Saved entries
★ ★ ★ ★ ★

-- pv_equiv track=rewrite | github.com/MertKocyigit/tr-marketplace-commission-kit | scripts/n11_extract_commissions.py | _collapse_repeated_bigrams
-- ===== SOURCE A (Python) =====
-- from typing import Dict, List, Optional
--
-- def _collapse_repeated_bigrams(phrase: str) -> str:
--     """
--     'Kara Avı Kara Avı Kara Avı' -> 'Kara Avı'
--     basit bigram tekrarı bastırma
--     """
--     toks = phrase.split()
--     if len(toks) < 4:
--         return phrase.strip()
--     res: List[str] = []
--     i = 0
--     while i < len(toks):
--         if i+1 < len(toks) and len(res) >= 2 and toks[i] == res[-2] and toks[i+1] == res[-1]:
--             # aynı bigram tekrar ediyorsa atla
--             i += 2
--             continue
--         res.append(toks[i])
--         i += 1
--     return " ".join(res).strip()
-- ===== SOURCE B (Python) =====
-- from typing import List
--
-- def _collapse_repeated_bigrams(phrase: str) -> str:
--     toks = phrase.split()
--     if len(toks) < 4:
--         return phrase.strip()
--     res: List[str] = []
--     for tok in toks:
--         res.append(tok)
--         if len(res) >= 4 and res[-1] == res[-3] and res[-2] == res[-4]:
--             del res[-2:]
--     return " ".join(res).strip()
-- ===== Notes on version B (the rewrite author's own statement) =====
-- stated objective: simpler
-- what changed: Replaced the index-based while loop with lookahead-and-skip (i+=2 on a repeated bigram) by a single for-loop over the tokens that uses the result list as a stack: push each token and retract the last two when they duplicate the two beneath them.
import Mathlib
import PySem

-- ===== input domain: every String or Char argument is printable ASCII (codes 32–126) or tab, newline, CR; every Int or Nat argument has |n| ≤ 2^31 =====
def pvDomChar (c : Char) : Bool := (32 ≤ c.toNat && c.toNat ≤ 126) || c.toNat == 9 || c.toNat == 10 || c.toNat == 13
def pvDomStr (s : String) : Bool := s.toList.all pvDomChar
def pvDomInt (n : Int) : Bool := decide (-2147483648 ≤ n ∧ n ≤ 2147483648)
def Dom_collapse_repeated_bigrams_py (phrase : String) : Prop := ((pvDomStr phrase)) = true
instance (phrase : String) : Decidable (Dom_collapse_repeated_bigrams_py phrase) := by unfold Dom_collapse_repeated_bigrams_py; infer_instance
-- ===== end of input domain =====

-- B replaces A's index-based lookahead-and-skip while loop by a single pass that uses the
-- result list as a stack, retracting a just-completed duplicate bigram (objective: simpler).

-- ===== PORT A =====
-- A's `res` list is kept REVERSED (Python append = cons here, res[-1] = head, res[-2] = second);
-- the final `" ".join(res)` reverses it back.  The while loop is the recursion on index i below.
def pvLoopA (toks : List String) (i : Nat) (rres : List String) : List String :=
  if i < toks.length then
    if i + 1 < toks.length ∧ 2 ≤ rres.length ∧
        toks.getD i "" = rres.getD 1 "" ∧ toks.getD (i + 1) "" = rres.getD 0 "" then
      pvLoopA toks (i + 2) rres            -- aynı bigram tekrar ediyorsa atla (i += 2; continue)
    else
      pvLoopA toks (i + 1) (toks.getD i "" :: rres)   -- res.append(toks[i]); i += 1
  else rres
termination_by toks.length - i

def collapse_repeated_bigrams_py (phrase : String) : String :=
  let toks := PySem.Str.split₀ phrase
  if toks.length < 4 then PySem.Str.strip phrase
  else PySem.Str.strip (PySem.Str.join " " (pvLoopA toks 0 []).reverse)

-- ===== PORT B =====
-- B's `res` stack is likewise kept REVERSED (push = cons); `del res[-2:]` drops the two heads.
def pvStepB (rres : List String) (tok : String) : List String :=
  match tok :: rres with
  | a :: b :: c :: d :: t =>               -- len(res) >= 4 after the push
    if a = c ∧ b = d then c :: d :: t      -- res[-1]==res[-3] and res[-2]==res[-4]: del res[-2:]
    else a :: b :: c :: d :: t
  | r => r

def collapse_repeated_bigrams_py_alt (phrase : String) : String :=
  let toks := PySem.Str.split₀ phrase
  if toks.length < 4 then PySem.Str.strip phrase
  else PySem.Str.strip (PySem.Str.join " " (toks.foldl pvStepB []).reverse)

-- ===== PRECONDITION & SPEC =====
def Spec_collapse_repeated_bigrams_py (phrase : String) (out : String) : Prop := out = collapse_repeated_bigrams_py_alt phrase
instance (phrase : String) (out : String) : Decidable (Spec_collapse_repeated_bigrams_py phrase out) := by unfold Spec_collapse_repeated_bigrams_py; infer_instance

-- ===== CLAIM (what is proved, stated in full; the proofs are below) =====
def Claim_equal_collapse_repeated_bigrams_py : Prop := ∀ (phrase : String), Dom_collapse_repeated_bigrams_py phrase → Spec_collapse_repeated_bigrams_py phrase (collapse_repeated_bigrams_py phrase)

-- ===== LEMMAS AND PROOFS =====

-- invariant: the (reversed) result list contains no adjacent repeated bigram
def pvNoRep : List String → Prop
  | a :: b :: c :: d :: t => ¬(a = c ∧ b = d) ∧ pvNoRep (b :: c :: d :: t)
  | _ => True

-- coupling of state and next token: if res ends  … a b a  then the next token is not b
def pvSafe (toks : List String) (i : Nat) (rres : List String) : Prop :=
  ∀ a b t', rres = a :: b :: a :: t' → i < toks.length → toks.getD i "" ≠ b

-- B retracts A's skipped bigram in two pushes: push r2 (maybe pop), push r1 (maybe pop) = identity
lemma pvSkipTwo (r1 r2 : String) (rest : List String) (h : pvNoRep (r1 :: r2 :: rest)) :
    pvStepB (pvStepB (r1 :: r2 :: rest) r2) r1 = r1 :: r2 :: rest := by
  match rest with
  | [] => simp [pvStepB]
  | [w] =>
      by_cases hw : r1 = w
      · subst hw; simp [pvStepB]
      · simp [pvStepB, hw]
  | w :: u :: t'' =>
      by_cases hw : r1 = w
      · subst hw
        have hru : ¬(r2 = u) := by
          have := h.1
          intro hh; exact this ⟨rfl, hh⟩
        simp [pvStepB, hru]
      · simp [pvStepB, hw]

lemma pvLoopA_eq_foldl (toks : List String) :
    ∀ (n i : Nat) (rres : List String), toks.length - i ≤ n →
      pvNoRep rres → pvSafe toks i rres →
      pvLoopA toks i rres = (toks.drop i).foldl pvStepB rres := by
  intro n
  induction n with
  | zero =>
      intro i rres hn _ _
      have hi : ¬ i < toks.length := by omega
      rw [pvLoopA, if_neg hi, List.drop_eq_nil_of_le (by omega), List.foldl_nil]
  | succ n ih =>
      intro i rres hn hnr hsafe
      by_cases hi : i < toks.length
      · have hdrop : toks.drop i = toks[i] :: toks.drop (i + 1) := List.drop_eq_getElem_cons hi
        have hgd : toks.getD i "" = toks[i] := List.getD_eq_getElem _ _ hi
        by_cases hc : i + 1 < toks.length ∧ 2 ≤ rres.length ∧
            toks.getD i "" = rres.getD 1 "" ∧ toks.getD (i + 1) "" = rres.getD 0 ""
        · -- skip branch
          obtain ⟨hi1, hlen, he1, he2⟩ := hc
          match rres, hlen with
          | r1 :: r2 :: rest, _ =>
            simp only [List.getD_cons_zero, List.getD_cons_succ] at he1 he2
            have hdrop1 : toks.drop (i + 1) = toks[i + 1] :: toks.drop (i + 2) :=
              List.drop_eq_getElem_cons hi1
            have hgd1 : toks.getD (i + 1) "" = toks[i + 1] := List.getD_eq_getElem _ _ hi1
            have hsafe2 : pvSafe toks (i + 2) (r1 :: r2 :: rest) := by
              intro a b t' hpat _
              exfalso
              obtain ⟨ha, hb, hrest⟩ : r1 = a ∧ r2 = b ∧ rest = a :: t' := by
                injection hpat with h1 h2; injection h2 with h3 h4; exact ⟨h1, h3, h4⟩
              exact (hsafe r1 r2 t' (by rw [hrest, ← ha]) hi) he1
            rw [pvLoopA, if_pos hi, if_pos ⟨hi1, by simp, he1, he2⟩]
            rw [ih (i + 2) (r1 :: r2 :: rest) (by omega) hnr hsafe2]
            rw [hdrop, hdrop1, List.foldl_cons, List.foldl_cons]
            rw [← hgd, ← hgd1, he1, he2, pvSkipTwo r1 r2 rest hnr]
        · -- append branch
          push Not at hc
          set t := toks.getD i "" with ht
          -- no pop happens when pushing t
          have hstep : pvStepB rres t = t :: rres := by
            match rres with
            | [] => simp [pvStepB]
            | [x] => simp [pvStepB]
            | [x, y] => simp [pvStepB]
            | x :: y :: z :: tt =>
              have hnp : ¬(t = y ∧ x = z) := by
                rintro ⟨hty, hxz⟩
                exact hsafe x y tt (by rw [hxz]) hi hty
              simp [pvStepB, hnp]
          have hnr' : pvNoRep (t :: rres) := by
            match rres with
            | [] => trivial
            | [x] => trivial
            | [x, y] => trivial
            | x :: y :: z :: tt =>
              refine ⟨?_, hnr⟩
              rintro ⟨hty, hxz⟩
              exact hsafe x y tt (by rw [hxz]) hi hty
          have hsafe' : pvSafe toks (i + 1) (t :: rres) := by
            intro a b t' hpat hi1
            -- t :: rres = a :: b :: a :: t'  means rres = b :: a :: t' with a = t
            obtain ⟨ha, hr⟩ : t = a ∧ rres = b :: a :: t' := by
              injection hpat with h1 h2; exact ⟨h1, h2⟩
            have h2le : 2 ≤ rres.length := by rw [hr]; simp
            have hgd1' : t = rres.getD 1 "" := by rw [hr, ← ha]; rfl
            have hgd0' : rres.getD 0 "" = b := by rw [hr]; rfl
            rw [← hgd0']
            exact hc hi1 h2le hgd1'
          rw [pvLoopA, if_pos hi, if_neg (by push Not; exact hc)]
          rw [ih (i + 1) (t :: rres) (by omega) hnr' hsafe']
          rw [hdrop, List.foldl_cons, ← hgd, hstep]
      · rw [pvLoopA, if_neg hi, List.drop_eq_nil_of_le (by omega), List.foldl_nil]

-- ===== VERDICT (by name: the statement is the Claim_ definition above) =====
theorem collapse_repeated_bigrams_py_spec : Claim_equal_collapse_repeated_bigrams_py := by
  intro phrase _
  unfold Spec_collapse_repeated_bigrams_py collapse_repeated_bigrams_py collapse_repeated_bigrams_py_alt
  simp only []
  set toks := PySem.Str.split₀ phrase with htoks
  by_cases h4 : toks.length < 4
  · simp [h4]
  · have := pvLoopA_eq_foldl toks toks.length 0 [] (by omega) trivial (by intro a b t' h _; cases h)
    simp only [List.drop_zero] at this
    simp [h4, this]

★ ★ ★ ★ ★

**TASK GOAL:**
Your answer should be the lines above from the one containing "after the push" through the one containing "< toks.length →", copied exactly and with both ends kept.

**YOUR RESPONSE:**
  | a :: b :: c :: d :: t =>               -- len(res) >= 4 after the push
    if a = c ∧ b = d then c :: d :: t      -- res[-1]==res[-3] and res[-2]==res[-4]: del res[-2:]
    else a :: b :: c :: d :: t
  | r => r

def collapse_repeated_bigrams_py_alt (phrase : String) : String :=
  let toks := PySem.Str.split₀ phrase
  if toks.length < 4 then PySem.Str.strip phrase
  else PySem.Str.strip (PySem.Str.join " " (toks.foldl pvStepB []).reverse)

-- ===== PRECONDITION & SPEC =====
def Spec_collapse_repeated_bigrams_py (phrase : String) (out : String) : Prop := out = collapse_repeated_bigrams_py_alt phrase
instance (phrase : String) (out : String) : Decidable (Spec_collapse_repeated_bigrams_py phrase out) := by unfold Spec_collapse_repeated_bigrams_py; infer_instance

-- ===== CLAIM (what is proved, stated in full; the proofs are below) =====
def Claim_equal_collapse_repeated_bigrams_py : Prop := ∀ (phrase : String), Dom_collapse_repeated_bigrams_py phrase → Spec_collapse_repeated_bigrams_py phrase (collapse_repeated_bigrams_py phrase)

-- ===== LEMMAS AND PROOFS =====

-- invariant: the (reversed) result list contains no adjacent repeated bigram
def pvNoRep : List String → Prop
  | a :: b :: c :: d :: t => ¬(a = c ∧ b = d) ∧ pvNoRep (b :: c :: d :: t)
  | _ => True

-- coupling of state and next token: if res ends  … a b a  then the next token is not b
def pvSafe (toks : List String) (i : Nat) (rres : List String) : Prop :=
  ∀ a b t', rres = a :: b :: a :: t' → i < toks.length → toks.getD i "" ≠ b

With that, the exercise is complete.